Now, I know a fair bit about the Twilight series despite having never read or experienced them firsthand. Several friends of mine have read the books and through their accounts I managed to piece together a mostly accurate timeline of events. I know that plain jane Bella moves to Washington and shacks up with a vampire and a werewolf, and then two more books happen, and then a werewolf falls in love with a baby (Which, full disclosure, is about 60% of why I decided to do this marathon.) Now that I know the specifics though, well, I kinda wish I didn’t.
The Twilight Saga, Part 1: Twilight (2008)
No, that’s not the actual full title. Yes, I will be referring to all of them like that.
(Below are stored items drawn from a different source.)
-- pv_equiv track=rewrite | github.com/facebookresearch/fbpcs | fbpmp/private_lift/service/privatelift.py | calculate_file_start_index_and_num_shards
-- ===== SOURCE A (Python) =====
-- from typing import DefaultDict, Dict, List, Optional, Any, TypeVar, Tuple, Iterator
--
-- def calculate_file_start_index_and_num_shards(
--
--     input_files: List[str],
--     num_containers: int,
-- ) -> Iterator[Tuple[int, int]]:
--     """
--     Calculate the file start index and number of shards to run per worker
--     Examples:
--     len(input_files) = 4, num_containers = 4 -> [(0, 1), (1, 1), (2, 1), (3, 1)]
--     len(input_files) = 5, num_containers = 4 -> [(0, 2), (2, 1), (3, 1), (4, 1)]
--     len(input_files) = 6, num_containers = 4 -> [(0, 2), (2, 2), (4, 1), (5, 1)]
--     len(input_files) = 7, num_containers = 4 -> [(0, 2), (2, 2), (4, 2), (6, 1)]
--     len(input_files) = 8, num_containers = 4 -> [(0, 2), (2, 2), (4, 2), (6, 2)]
--     """
--     file_start_index = 0
--     for i in range(num_containers):
--         num_files = len(input_files[i::num_containers])
--         yield file_start_index, num_files
--         file_start_index += num_files
-- ===== SOURCE B (Python) =====
-- def calculate_file_start_index_and_num_shards(input_files, num_containers):
--     """Closed form: shard counts and start indices from one divmod, no slicing."""
--     n = len(input_files)
--     if num_containers > 0:
--         q, r = divmod(n, num_containers)
--         for i in range(num_containers):
--             yield (i * q + min(i, r), q + 1 if i < r else q)
-- ===== Notes on version B (the rewrite author's own statement) =====
-- stated objective: alternative
-- what changed: B replaces A's per-container list slicing input_files[i::num_containers] by one divmod of len(input_files) and a closed-form (start, count) = (i*q + min(i,r), q + (1 if i < r else 0)) per container, so the file list is never traversed.
import Mathlib
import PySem

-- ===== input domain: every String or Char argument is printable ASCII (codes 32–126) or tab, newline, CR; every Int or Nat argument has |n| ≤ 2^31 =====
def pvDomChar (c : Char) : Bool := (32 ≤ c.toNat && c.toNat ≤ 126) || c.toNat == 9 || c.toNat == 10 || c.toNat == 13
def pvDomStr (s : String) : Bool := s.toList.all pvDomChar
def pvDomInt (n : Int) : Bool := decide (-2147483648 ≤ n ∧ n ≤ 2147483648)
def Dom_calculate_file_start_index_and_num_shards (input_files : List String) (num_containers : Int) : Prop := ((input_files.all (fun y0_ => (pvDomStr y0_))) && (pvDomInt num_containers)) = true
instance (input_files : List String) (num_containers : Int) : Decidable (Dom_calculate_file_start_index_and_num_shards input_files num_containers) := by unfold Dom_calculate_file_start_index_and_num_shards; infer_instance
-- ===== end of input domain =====

-- B computes each container's (start, count) by divmod arithmetic instead of slicing the file list (objective: alternative).
-- Note: Python A is a generator; per convention its fully drawn sequence is the List compared here.

-- ===== PORT A =====
-- loop state: (file_start_index, yielded pairs so far); xs[i::num_containers] is
-- PySem.List.slice?; its `.getD []` never fires inside the loop (step = num_containers ≥ 1 there).
def calculate_file_start_index_and_num_shards (input_files : List String) (num_containers : Int) : List (Int × Int) :=
  ((PySem.List.pyRange 0 num_containers 1).foldl
    (fun (st : Int × List (Int × Int)) i =>
      let num_files : Int :=
        ((PySem.List.slice? input_files (some i) none num_containers).getD []).length
      (st.1 + num_files, st.2 ++ [(st.1, num_files)]))
    (0, [])).2

-- ===== PORT B =====
def calculate_file_start_index_and_num_shards_alt (input_files : List String) (num_containers : Int) : List (Int × Int) :=
  let n : Int := input_files.length
  if 0 < num_containers then
    let q := PySem.Int.floordiv n num_containers
    let r := PySem.Int.mod n num_containers
    (PySem.List.pyRange 0 num_containers 1).map
      (fun i => (i * q + min i r, if i < r then q + 1 else q))
  else []

-- ===== PRECONDITION & SPEC =====
def Spec_calculate_file_start_index_and_num_shards (input_files : List String) (num_containers : Int) (out : List (Int × Int)) : Prop := out = calculate_file_start_index_and_num_shards_alt input_files num_containers
instance (input_files : List String) (num_containers : Int) (out : List (Int × Int)) : Decidable (Spec_calculate_file_start_index_and_num_shards input_files num_containers out) := by unfold Spec_calculate_file_start_index_and_num_shards; infer_instance

-- ===== CLAIM (what is proved, stated in full; the proofs are below) =====
def Claim_equal_calculate_file_start_index_and_num_shards : Prop := ∀ (input_files : List String) (num_containers : Int), Dom_calculate_file_start_index_and_num_shards input_files num_containers → Spec_calculate_file_start_index_and_num_shards input_files num_containers (calculate_file_start_index_and_num_shards input_files num_containers)

-- ===== LEMMAS AND PROOFS =====

-- length of a filterMap of in-range lookups
lemma pv_filterMap_len {α : Type} (xs : List α) (g : Nat → Nat) (m : Nat)
    (h : ∀ k < m, g k < xs.length) :
    (List.filterMap (fun k => xs[g k]?) (List.range m)).length = m := by
  induction m with
  | zero => simp
  | succ m ih =>
    rw [List.range_succ, List.filterMap_append, List.length_append,
        ih (fun k hk => h k (Nat.lt_succ_of_lt hk))]
    simp [List.getElem?_eq_getElem (h m (Nat.lt_succ_self m))]

-- length of xs[i::c] for 0 ≤ i, 0 < c, in closed form
lemma pv_slice_len {α : Type} (xs : List α) (i c : Int) (h0 : 0 ≤ i) (hc : 0 < c) :
    (((PySem.List.slice? xs (some i) none c).getD []).length : Int)
      = if i < (xs.length : Int) then (xs.length - i + c - 1) / c else 0 := by
  unfold PySem.List.slice? PySem.List.sliceIndices
  rw [if_neg hc.ne', if_neg (by omega : ¬ c < 0)]
  simp only [if_pos hc, if_neg (not_lt.mpr h0), if_neg (not_lt.mpr hc.le)]
  by_cases hin : i < (xs.length : Int)
  · rw [min_eq_left hin.le, if_pos hin, if_pos hin]
    set cnt : Int := ((xs.length : Int) - i + c - 1) / c with hcnt
    have hcnt0 : 0 ≤ cnt := Int.ediv_nonneg (by omega) hc.le
    have hmul : cnt * c ≤ (xs.length : Int) - i + c - 1 := Int.ediv_mul_le _ hc.ne'
    rw [Option.getD_some, pv_filterMap_len]
    · exact Int.toNat_of_nonneg hcnt0
    · intro k hk
      have hk' : (k : Int) ≤ cnt - 1 := by omega
      have h1 : c * (k : Int) ≤ c * (cnt - 1) :=
        mul_le_mul_of_nonneg_left hk' hc.le
      have h2 : i + c * (k : Int) < (xs.length : Int) := by nlinarith
      have h3 : 0 ≤ i + c * (k : Int) := by positivity
      omega
  · rw [min_eq_right (not_lt.mp hin), if_neg (lt_irrefl _), if_neg hin]
    simp

-- the closed-form count equals divmod form
lemma pv_count_closed (n i c : Int) (hn : 0 ≤ n) (h0 : 0 ≤ i) (hic : i < c) :
    (if i < n then (n - i + c - 1) / c else 0)
      = if i < PySem.Int.mod n c then PySem.Int.floordiv n c + 1 else PySem.Int.floordiv n c := by
  have hc : 0 < c := lt_of_le_of_lt h0 hic
  rw [PySem.Int.mod_eq_emod_of_pos hc, PySem.Int.floordiv_eq_ediv_of_pos hc]
  have hqr : c * (n / c) + n % c = n := Int.ediv_add_emod n c
  have hr0 : 0 ≤ n % c := Int.emod_nonneg n (by omega)
  have hrc : n % c < c := Int.emod_lt_of_pos n hc
  by_cases hin : i < n
  · rw [if_pos hin, ← PySem.Int.floordiv_eq_ediv_of_pos hc]
    by_cases hir : i < n % c
    · rw [if_pos hir, (PySem.Int.floordiv_eq_iff_of_pos hc)]
      constructor <;> nlinarith [hqr]
    · rw [if_neg hir, (PySem.Int.floordiv_eq_iff_of_pos hc)]
      constructor <;> nlinarith [hqr]
  · rw [if_neg hin]
    have hnc : n < c := by omega
    have hq : n / c = 0 := Int.ediv_eq_zero_of_lt hn hnc
    have hrn : n % c = n := Int.emod_eq_of_lt hn hnc
    rw [hq, hrn, if_neg (by omega)]

-- the loop, from any container index a, yields the closed-form pairs
lemma pv_loop (xs : List String) (c : Int) (hc : 0 < c) :
    ∀ (m : Nat) (a : Int) (acc : List (Int × Int)), 0 ≤ a → a + m = c →
    ((PySem.List.pyRange a c 1).foldl
      (fun (st : Int × List (Int × Int)) i =>
        let num_files : Int :=
          ((PySem.List.slice? xs (some i) none c).getD []).length
        (st.1 + num_files, st.2 ++ [(st.1, num_files)]))
      (a * PySem.Int.floordiv xs.length c + min a (PySem.Int.mod xs.length c), acc)).2
    = acc ++ (PySem.List.pyRange a c 1).map
        (fun i => (i * PySem.Int.floordiv xs.length c + min i (PySem.Int.mod xs.length c),
          if i < PySem.Int.mod xs.length c then PySem.Int.floordiv xs.length c + 1
          else PySem.Int.floordiv xs.length c)) := by
  intro m
  induction m with
  | zero =>
    intro a acc h0 hend
    rw [PySem.List.pyRange_one_eq_nil (by omega)]
    simp
  | succ m ih =>
    intro a acc h0 hend
    have hac : a < c := by omega
    rw [PySem.List.pyRange_one_cons hac]
    simp only [List.foldl_cons, List.map_cons]
    have hnf : (((PySem.List.slice? xs (some a) none c).getD []).length : Int)
        = if a < PySem.Int.mod xs.length c then PySem.Int.floordiv xs.length c + 1
          else PySem.Int.floordiv xs.length c := by
      rw [pv_slice_len xs a c h0 hc, pv_count_closed _ _ _ (by positivity) h0 hac]
    have hr0 : 0 ≤ PySem.Int.mod (xs.length : Int) c := PySem.Int.mod_nonneg _ hc
    have hstep : a * PySem.Int.floordiv xs.length c + min a (PySem.Int.mod xs.length c)
        + (if a < PySem.Int.mod xs.length c then PySem.Int.floordiv xs.length c + 1
           else PySem.Int.floordiv xs.length c)
        = (a+1) * PySem.Int.floordiv xs.length c + min (a+1) (PySem.Int.mod xs.length c) := by
      by_cases har : a < PySem.Int.mod xs.length c
      · rw [if_pos har, min_eq_left (by omega), min_eq_left (by omega)]; ring
      · rw [if_neg har, min_eq_right (by omega), min_eq_right (by omega)]; ring
    rw [hnf, hstep]
    rw [ih (a+1) (acc ++ [(a * PySem.Int.floordiv xs.length c + min a (PySem.Int.mod xs.length c),
      if a < PySem.Int.mod xs.length c then PySem.Int.floordiv xs.length c + 1
      else PySem.Int.floordiv xs.length c)]) (by omega) (by omega)]
    simp

-- ===== VERDICT (by name: the statement is the Claim_ definition above) =====
theorem calculate_file_start_index_and_num_shards_spec : Claim_equal_calculate_file_start_index_and_num_shards := by
  intro xs c _
  unfold Spec_calculate_file_start_index_and_num_shards
  unfold calculate_file_start_index_and_num_shards calculate_file_start_index_and_num_shards_alt
  by_cases hc : 0 < c
  · simp only [hc, if_pos]
    have h := pv_loop xs c hc c.toNat 0 [] le_rfl (by omega)
    have e0 : (0:Int) * PySem.Int.floordiv xs.length c + min 0 (PySem.Int.mod xs.length c) = 0 := by
      have hr := PySem.Int.mod_nonneg (xs.length:Int) hc
      simp [min_eq_left hr]
    rw [e0] at h
    simpa using h
  · rw [PySem.List.pyRange_one_eq_nil (by omega)]
    simp [hc]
So, weird specific number one: After Bella Swan has moved to Forks, Washington, she gets to her new high school and is immediately introduced to the Cullens, who are the secret vampires that live there. That part I knew already. What I didn’t know was that, despite none of the vampires actually being related by blood, their cover is that they’re a big foster family. The problem here is that four of the five Cullen “children” are actually married to each other, and they make no effort to hide it. Bella’s friend Jessica is quick to point out that she thinks it’s weird that the Cullens are incestuous, but that she supposes it’s okay because they’re not technically related.
Let me write that again, because it bears repeating: Spouses are pretending to be related but not hiding that they fuck. Like, they can’t keep it in their pants for the eight hours that they’re at school. It’s ridiculous. Understandably though, all the other kids stay way the fuck away from the Cullens, so I suppose in the end it’s actually a pretty good cover.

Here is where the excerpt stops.